# A Plano convex lens fits exactly into a Plano concave lens. Their plane surface are parallel to each other….

Q: A Plano convex lens fits exactly into a Plano concave lens. Their plane surface are parallel to each other.

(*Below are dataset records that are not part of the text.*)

-- pv_equiv track=rewrite | github.com/alexandergrote/cts | src/preprocess/extraction/spm.py | get_item_counts
-- ===== SOURCE A (Python) =====
-- from collections import defaultdict
-- from typing import List, Optional, Union, Tuple, Dict
--
-- def get_item_counts(database: List[List[str]], classes: Union[List[int], List[None]]) -> Tuple[Dict[str, int], Dict[str, int], Dict[str, int]]:
--
--     freq_items = defaultdict(int)
--     freq_items_pos = defaultdict(int)
--     freq_items_neg = defaultdict(int)
--
--     assert len(database) == len(classes)
--
--     # Count support for each item in the projected database
--     for sequence, class_value in zip(database, classes):
--
--         used = set()
--
--         for item in sequence:
--
--             if item in used:
--                 continue
--
--             freq_items[item] += 1
--
--             if class_value == 0:
--                 freq_items_neg[item] += 1
--
--             elif class_value == 1:
--                 freq_items_pos[item] += 1
--
--             used.add(item)
--
--     return freq_items, freq_items_neg, freq_items_pos
-- ===== SOURCE B (Python) =====
-- from collections import Counter
--
--
-- def get_item_counts(database, classes):
--     assert len(database) == len(classes)
--
--     # Dedup each sequence up front (first occurrences, in order), then build the
--     # three counts as three independent Counter passes over the flattened items.
--     rows = [(list(dict.fromkeys(sequence)), class_value)
--             for sequence, class_value in zip(database, classes)]
--
--     freq_items = Counter(item for unique, _ in rows for item in unique)
--     freq_items_neg = Counter(item for unique, c in rows if c == 0 for item in unique)
--     freq_items_pos = Counter(item for unique, c in rows if c == 1 for item in unique)
--
--     return freq_items, freq_items_neg, freq_items_pos
-- ===== Notes on version B (the rewrite author's own statement) =====
-- stated objective: simpler
-- what changed: A's single interleaved loop with a used-set-and-continue dedup and branching increments of three defaultdicts is replaced by an up-front ordered dedup of each sequence (dict.fromkeys) followed by three independent Counter passes over flattened item generators.
import Mathlib
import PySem

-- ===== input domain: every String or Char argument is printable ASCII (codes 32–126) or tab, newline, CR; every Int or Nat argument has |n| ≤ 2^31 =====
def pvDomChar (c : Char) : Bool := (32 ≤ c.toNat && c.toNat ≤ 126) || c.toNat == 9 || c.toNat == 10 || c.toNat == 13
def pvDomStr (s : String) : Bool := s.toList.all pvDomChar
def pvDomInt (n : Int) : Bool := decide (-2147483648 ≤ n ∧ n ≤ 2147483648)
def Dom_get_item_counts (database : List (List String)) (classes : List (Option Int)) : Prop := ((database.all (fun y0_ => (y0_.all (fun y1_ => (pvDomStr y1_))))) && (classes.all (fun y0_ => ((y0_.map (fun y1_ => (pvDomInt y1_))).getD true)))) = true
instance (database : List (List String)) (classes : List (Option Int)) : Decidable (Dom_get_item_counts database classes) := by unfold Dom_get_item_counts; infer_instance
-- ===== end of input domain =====

-- B replaces A's interleaved used-set-and-continue loop by an up-front ordered dedup of each
-- sequence followed by three independent Counter passes (simpler decomposition, same cost).

-- ===== PORT A =====
-- inner loop body: one item of a sequence, threading ((freq, neg, pos), used)
def pvStepA (c : Option Int)
    (acc : (PySem.Dict String Int × PySem.Dict String Int × PySem.Dict String Int) × PySem.Set String)
    (item : String) :
    (PySem.Dict String Int × PySem.Dict String Int × PySem.Dict String Int) × PySem.Set String :=
  if PySem.Set.contains acc.2 item then acc
  else
    let f := acc.1.1.insert item (acc.1.1.getD item 0 + 1)
    let fn := if c == some 0 then acc.1.2.1.insert item (acc.1.2.1.getD item 0 + 1) else acc.1.2.1
    let fp := if c == some 0 then acc.1.2.2
              else if c == some 1 then acc.1.2.2.insert item (acc.1.2.2.getD item 0 + 1)
              else acc.1.2.2
    ((f, fn, fp), PySem.Set.add acc.2 item)

def get_item_counts (database : List (List String)) (classes : List (Option Int)) : (List (String × Int)) × (List (String × Int)) × (List (String × Int)) :=
  let st := (database.zip classes).foldl
    (fun st sc => (sc.1.foldl (pvStepA sc.2) (st, PySem.Set.empty)).1)
    ((PySem.Dict.empty, PySem.Dict.empty, PySem.Dict.empty) :
      PySem.Dict String Int × PySem.Dict String Int × PySem.Dict String Int)
  (st.1.items, st.2.1.items, st.2.2.items)

-- ===== PORT B =====
def get_item_counts_alt (database : List (List String)) (classes : List (Option Int)) : (List (String × Int)) × (List (String × Int)) × (List (String × Int)) :=
  let rows := (database.zip classes).map (fun sc => (PySem.List.dedup sc.1, sc.2))
  let freq_items := PySem.Dict.counter (rows.flatMap (·.1))
  let freq_items_neg := PySem.Dict.counter (((rows.filter (fun r => r.2 == some 0)).flatMap (·.1)))
  let freq_items_pos := PySem.Dict.counter (((rows.filter (fun r => r.2 == some 1)).flatMap (·.1)))
  (freq_items.items, freq_items_neg.items, freq_items_pos.items)

-- ===== PRECONDITION & SPEC =====
-- A asserts len(database) == len(classes); on unequal lengths it raises AssertionError.
def Pre_get_item_counts (database : List (List String)) (classes : List (Option Int)) : Prop :=
  database.length = classes.length
instance (database : List (List String)) (classes : List (Option Int)) : Decidable (Pre_get_item_counts database classes) := by unfold Pre_get_item_counts; infer_instance
def pvWitness_get_item_counts : List (List String) × List (Option Int) := ([["a", "b", "a"], ["b"]], [some 0, some 1])

def Spec_get_item_counts (database : List (List String)) (classes : List (Option Int)) (out : (List (String × Int)) × (List (String × Int)) × (List (String × Int))) : Prop := out = get_item_counts_alt database classes
instance (database : List (List String)) (classes : List (Option Int)) (out : (List (String × Int)) × (List (String × Int)) × (List (String × Int))) : Decidable (Spec_get_item_counts database classes out) := by unfold Spec_get_item_counts; infer_instance

-- ===== CLAIM (what is proved, stated in full; the proofs are below) =====
def Claim_equal_get_item_counts : Prop := ∀ (database : List (List String)) (classes : List (Option Int)), Dom_get_item_counts database classes → Pre_get_item_counts database classes → Spec_get_item_counts database classes (get_item_counts database classes)

-- ===== LEMMAS AND PROOFS =====

-- dedup of a sequence relative to an already-used set (what A's inner loop visits)
def pvDD (used : PySem.Set String) : List String → List String
  | [] => []
  | x :: xs => if PySem.Set.contains used x then pvDD used xs
               else x :: pvDD (PySem.Set.add used x) xs

-- single joint update on the triple, for one distinct item
def pvBumpJ (c : Option Int)
    (st : PySem.Dict String Int × PySem.Dict String Int × PySem.Dict String Int)
    (item : String) :
    PySem.Dict String Int × PySem.Dict String Int × PySem.Dict String Int :=
  (st.1.insert item (st.1.getD item 0 + 1),
   (if c == some 0 then st.2.1.insert item (st.2.1.getD item 0 + 1) else st.2.1),
   (if c == some 0 then st.2.2
    else if c == some 1 then st.2.2.insert item (st.2.2.getD item 0 + 1)
    else st.2.2))

def pvBump (d : PySem.Dict String Int) (x : String) : PySem.Dict String Int :=
  d.insert x (d.getD x 0 + 1)

theorem pvInner (c : Option Int) (seq : List String)
    (st : PySem.Dict String Int × PySem.Dict String Int × PySem.Dict String Int)
    (used : PySem.Set String) :
    (seq.foldl (pvStepA c) (st, used)).1 = (pvDD used seq).foldl (pvBumpJ c) st := by
  induction seq generalizing st used with
  | nil => rfl
  | cons x xs ih =>
    simp only [List.foldl_cons, pvStepA, pvDD]
    by_cases h : x ∈ used
    · simp [PySem.Set.contains, h, ih]
    · simp [PySem.Set.contains, h, ih, pvBumpJ]

theorem pvFoldlAdd (xs : List String) (s : PySem.Set String) :
    xs.foldl PySem.Set.add s = s ++ pvDD s xs := by
  induction xs generalizing s with
  | nil => simp [pvDD]
  | cons x xs ih =>
    simp only [List.foldl_cons, pvDD]
    by_cases h : x ∈ s
    · simp [PySem.Set.add, PySem.Set.contains, h, ih]
    · have hadd : PySem.Set.add s x = s ++ [x] := by
        simp [PySem.Set.add, PySem.Set.contains, h]
      rw [ih, hadd]
      simp [PySem.Set.contains, h]

theorem pvDD_empty (xs : List String) : pvDD PySem.Set.empty xs = PySem.List.dedup xs := by
  have h := pvFoldlAdd xs PySem.Set.empty
  simp only [PySem.Set.empty, List.nil_append] at h
  simp [PySem.List.dedup_eq_ofList, PySem.Set.ofList_eq_foldl, ← h, PySem.Set.empty]

-- component 1: the joint fold's first dict is a bump fold over the items
theorem pvJoint1 (c : Option Int) (seq : List String)
    (st : PySem.Dict String Int × PySem.Dict String Int × PySem.Dict String Int) :
    (seq.foldl (pvBumpJ c) st).1 = seq.foldl pvBump st.1 := by
  induction seq generalizing st with
  | nil => rfl
  | cons x xs ih => simp [pvBumpJ, pvBump, ih]

theorem pvJoint2 (c : Option Int) (seq : List String)
    (st : PySem.Dict String Int × PySem.Dict String Int × PySem.Dict String Int) :
    (seq.foldl (pvBumpJ c) st).2.1 =
      if c == some 0 then seq.foldl pvBump st.2.1 else st.2.1 := by
  induction seq generalizing st with
  | nil => simp
  | cons x xs ih =>
    by_cases h : c = some 0
    · subst h; simp [pvBumpJ, pvBump, ih]
    · simp [pvBumpJ, ih, h]

theorem pvJoint3 (c : Option Int) (seq : List String)
    (st : PySem.Dict String Int × PySem.Dict String Int × PySem.Dict String Int) :
    (seq.foldl (pvBumpJ c) st).2.2 =
      if c == some 1 then seq.foldl pvBump st.2.2 else st.2.2 := by
  induction seq generalizing st with
  | nil => simp
  | cons x xs ih =>
    by_cases h1 : c = some 1
    · subst h1; simp [pvBumpJ, pvBump, ih]
    · by_cases h0 : c = some 0
      · subst h0; simp [pvBumpJ, ih]
      · simp [pvBumpJ, ih, h0, h1]

-- the outer fold, component-wise, over rows of (deduped sequence, class)
theorem pvOuter1 (rows : List (List String × Option Int))
    (st : PySem.Dict String Int × PySem.Dict String Int × PySem.Dict String Int) :
    (rows.foldl (fun st r => r.1.foldl (pvBumpJ r.2) st) st).1 =
      (rows.flatMap (·.1)).foldl pvBump st.1 := by
  induction rows generalizing st with
  | nil => rfl
  | cons r rs ih => simp [ih, pvJoint1, List.foldl_append]

theorem pvOuter2 (rows : List (List String × Option Int))
    (st : PySem.Dict String Int × PySem.Dict String Int × PySem.Dict String Int) :
    (rows.foldl (fun st r => r.1.foldl (pvBumpJ r.2) st) st).2.1 =
      ((rows.filter (fun r => r.2 == some 0)).flatMap (·.1)).foldl pvBump st.2.1 := by
  induction rows generalizing st with
  | nil => rfl
  | cons r rs ih =>
    by_cases h : r.2 = some 0
    · simp [ih, pvJoint2, h, List.foldl_append]
    · simp [ih, pvJoint2, h]

theorem pvOuter3 (rows : List (List String × Option Int))
    (st : PySem.Dict String Int × PySem.Dict String Int × PySem.Dict String Int) :
    (rows.foldl (fun st r => r.1.foldl (pvBumpJ r.2) st) st).2.2 =
      ((rows.filter (fun r => r.2 == some 1)).flatMap (·.1)).foldl pvBump st.2.2 := by
  induction rows generalizing st with
  | nil => rfl
  | cons r rs ih =>
    by_cases h : r.2 = some 1
    · simp [ih, pvJoint3, h, List.foldl_append]
    · simp [ih, pvJoint3, h]

theorem pvBump_counter (xs : List String) :
    xs.foldl pvBump PySem.Dict.empty = PySem.Dict.counter xs :=
  PySem.Dict.foldl_insert_getD_add_one_eq_counter xs

-- ===== VERDICT (by name: the statement is the Claim_ definition above) =====
theorem get_item_counts_spec : Claim_equal_get_item_counts := by
  intro database classes _ _
  unfold Spec_get_item_counts get_item_counts get_item_counts_alt
  have hA : ∀ st, (database.zip classes).foldl
      (fun st (sc : List String × Option Int) => (sc.1.foldl (pvStepA sc.2) (st, PySem.Set.empty)).1) st
      = ((database.zip classes).map (fun sc => (PySem.List.dedup sc.1, sc.2))).foldl
          (fun st r => r.1.foldl (pvBumpJ r.2) st) st := by
    intro st
    rw [List.foldl_map]
    apply PySem.List.foldl_congr_mem
    intro st sc _
    rw [pvInner, pvDD_empty]
  rw [hA]
  refine Prod.ext ?_ (Prod.ext ?_ ?_) <;>
    simp [pvOuter1, pvOuter2, pvOuter3, pvBump_counter]
def extract_experiment_info (exp_name : String) : List (String × Option String) :=
  let _parts := PySem.Str.split? exp_name "_"
  let info : PySem.Dict String (Option String) := PySem.Dict.ofList
    [("exp_type", none), ("model", none), ("data_structure", none), ("language", none)]
  -- Experiment type
  let info :=
    if PySem.Str.isIn "exp1" exp_name || PySem.Str.isIn "direct_finetune" exp_name then
      PySem.Dict.insert info "exp_type" (some "Exp1")
    else if PySem.Str.isIn "exp2" exp_name || PySem.Str.isIn "pretrained_only" exp_name then
      PySem.Dict.insert info "exp_type" (some "Exp2")
    else if PySem.Str.isIn "exp3" exp_name || PySem.Str.isIn "pretrain_finetune" exp_name then
      PySem.Dict.insert info "exp_type" (some "Exp3")
    else info
  -- Model
  let info :=
    if PySem.Str.isIn "base" exp_name then PySem.Dict.insert info "model" (some "base")
    else if PySem.Str.isIn "large" exp_name then PySem.Dict.insert info "model" (some "large")
    else if PySem.Str.isIn "xl" exp_name then PySem.Dict.insert info "model" (some "xl")
    else if PySem.Str.isIn "mbert" exp_name then PySem.Dict.insert info "model" (some "mbert")
    else if PySem.Str.isIn "mdeberta" exp_name then PySem.Dict.insert info "model" (some "mdeberta")
    else info
  -- Data structure
  let info :=
    if PySem.Str.isIn "language_specific" exp_name then
      PySem.Dict.insert info "data_structure" (some "language_specific")
    else if PySem.Str.isIn "multilingual_shuffled" exp_name || PySem.Str.isIn "shuffled" exp_name then
      PySem.Dict.insert info "data_structure" (some "multilingual_shuffled")
    else info
  -- Language
  (aLangLoop exp_name info ["eng", "jpn", "rus", "tat", "ukr", "zho"]).items

-- ===== PORT B =====
def pvPatterns : List String :=
  ["exp1", "direct_finetune", "exp2", "pretrained_only", "exp3", "pretrain_finetune",
   "base", "large", "xl", "mbert", "mdeberta",
   "language_specific", "multilingual_shuffled", "shuffled",
   "eng", "jpn", "rus", "tat", "ukr", "zho"]

def pvFields : List (String × List (String × String)) :=
  [("exp_type", [("exp1", "Exp1"), ("direct_finetune", "Exp1"),
                 ("exp2", "Exp2"), ("pretrained_only", "Exp2"),
                 ("exp3", "Exp3"), ("pretrain_finetune", "Exp3")]),
   ("model", [("base", "base"), ("large", "large"), ("xl", "xl"),
              ("mbert", "mbert"), ("mdeberta", "mdeberta")]),
   ("data_structure", [("language_specific", "language_specific"),
                       ("multilingual_shuffled", "multilingual_shuffled"),
                       ("shuffled", "multilingual_shuffled")]),
   ("language", [("eng", "eng"), ("jpn", "jpn"), ("rus", "rus"),
                 ("tat", "tat"), ("ukr", "ukr"), ("zho", "zho")])]

-- inner loop 'for p in _PATTERNS: if p not in hits and exp_name.startswith(p, i): hits.add(p)'
-- (exp_name.startswith(p, i) with 0 ≤ i is exactly: p is a prefix of exp_name[i:])
def pvScanPats (chars : List Char) (i : Nat) (hits : PySem.Set String) :
    List String → PySem.Set String
  | [] => hits
  | p :: rest =>
      let hits := if !(PySem.Set.contains hits p) &&
                     PySem.Chars.startswith (chars.drop i) p.toList
                  then PySem.Set.add hits p else hits
      pvScanPats chars i hits rest

-- inner 'for pat, label in rules: if pat in hits: info[field] = label; break'
def pvRuleLoop (hits : PySem.Set String) (info : PySem.Dict String (Option String))
    (field : String) : List (String × String) → PySem.Dict String (Option String)
  | [] => info
  | (pat, label) :: rest =>
      if PySem.Set.contains hits pat then PySem.Dict.insert info field (some label)
      else pvRuleLoop hits info field rest

-- 'for field, rules in _FIELDS: info[field] = None; for pat, label in rules: …'
def pvFieldLoop (hits : PySem.Set String) (info : PySem.Dict String (Option String)) :
    List (String × List (String × String)) → PySem.Dict String (Option String)
  | [] => info
  | (field, rules) :: rest =>
      let info := PySem.Dict.insert info field none
      let info := pvRuleLoop hits info field rules
      pvFieldLoop hits info rest

def extract_experiment_info_alt (exp_name : String) : List (String × Option String) :=
  let chars := exp_name.toList
  let hits := (List.range chars.length).foldl
    (fun h i => pvScanPats chars i h pvPatterns) PySem.Set.empty
  (pvFieldLoop hits PySem.Dict.empty pvFields).items

-- ===== PRECONDITION & SPEC =====
def Spec_extract_experiment_info (exp_name : String) (out : List (String × Option String)) : Prop := out = extract_experiment_info_alt exp_name
instance (exp_name : String) (out : List (String × Option String)) : Decidable (Spec_extract_experiment_info exp_name out) := by unfold Spec_extract_experiment_info; infer_instance

-- ===== CLAIM =====
def Claim_equal_extract_experiment_info : Prop := ∀ (exp_name : String), Dom_extract_experiment_info exp_name → Spec_extract_experiment_info exp_name (extract_experiment_info exp_name)

-- ===== LEMMAS AND PROOFS =====

-- the per-field first-match values, the meeting point of the two ports
def fieldE (n : String) : Option String :=
  if PySem.Str.isIn "exp1" n || PySem.Str.isIn "direct_finetune" n then some "Exp1"
  else if PySem.Str.isIn "exp2" n || PySem.Str.isIn "pretrained_only" n then some "Exp2"
  else if PySem.Str.isIn "exp3" n || PySem.Str.isIn "pretrain_finetune" n then some "Exp3"
  else none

If lenses are made of different materials of refractive indices μ1 and μ2 and R is the radius of curvature of the curved surface of the lenses, then the focal length of combination is

$\displaystyle (a) \frac{2 R}{\mu_2 – \mu_1}$

$\displaystyle (b) \frac{R}{2 (\mu_2 – \mu_1)}$

$\displaystyle (c) \frac{R}{2 (\mu_1 – \mu_2)}$

$\displaystyle (d) \frac{R}{\mu_1 – \mu_2}$

Ans: (d)

Sol: Using Lens Maker’s formula ,

$\displaystyle \frac{1}{f_1} = (\mu_1 – 1)( \frac{1}{\infty} – \frac{1}{-R} )$

$\displaystyle \frac{1}{f_1} = \frac{\mu_1 – 1}{R}$

Similarly ,

$\displaystyle \frac{1}{f_2} = (\mu_2 – 1)( \frac{1}{-R} – \frac{1}{\infty} )$

$\displaystyle \frac{1}{f_2} = – \frac{\mu_2 – 1}{R}$

The equivalent focal length (f) of the given lens is

$\displaystyle \frac{1}{f} = \frac{1}{f_1} + \frac{1}{f_2}$

$\displaystyle \frac{1}{f} = \frac{\mu_1 – 1}{R} – \frac{\mu_2 – 1}{R}$

$\displaystyle \frac{1}{f} = \frac{\mu_1 – \mu_2}{R}$

$\displaystyle f = \frac{R}{\mu_1 – \mu_2}$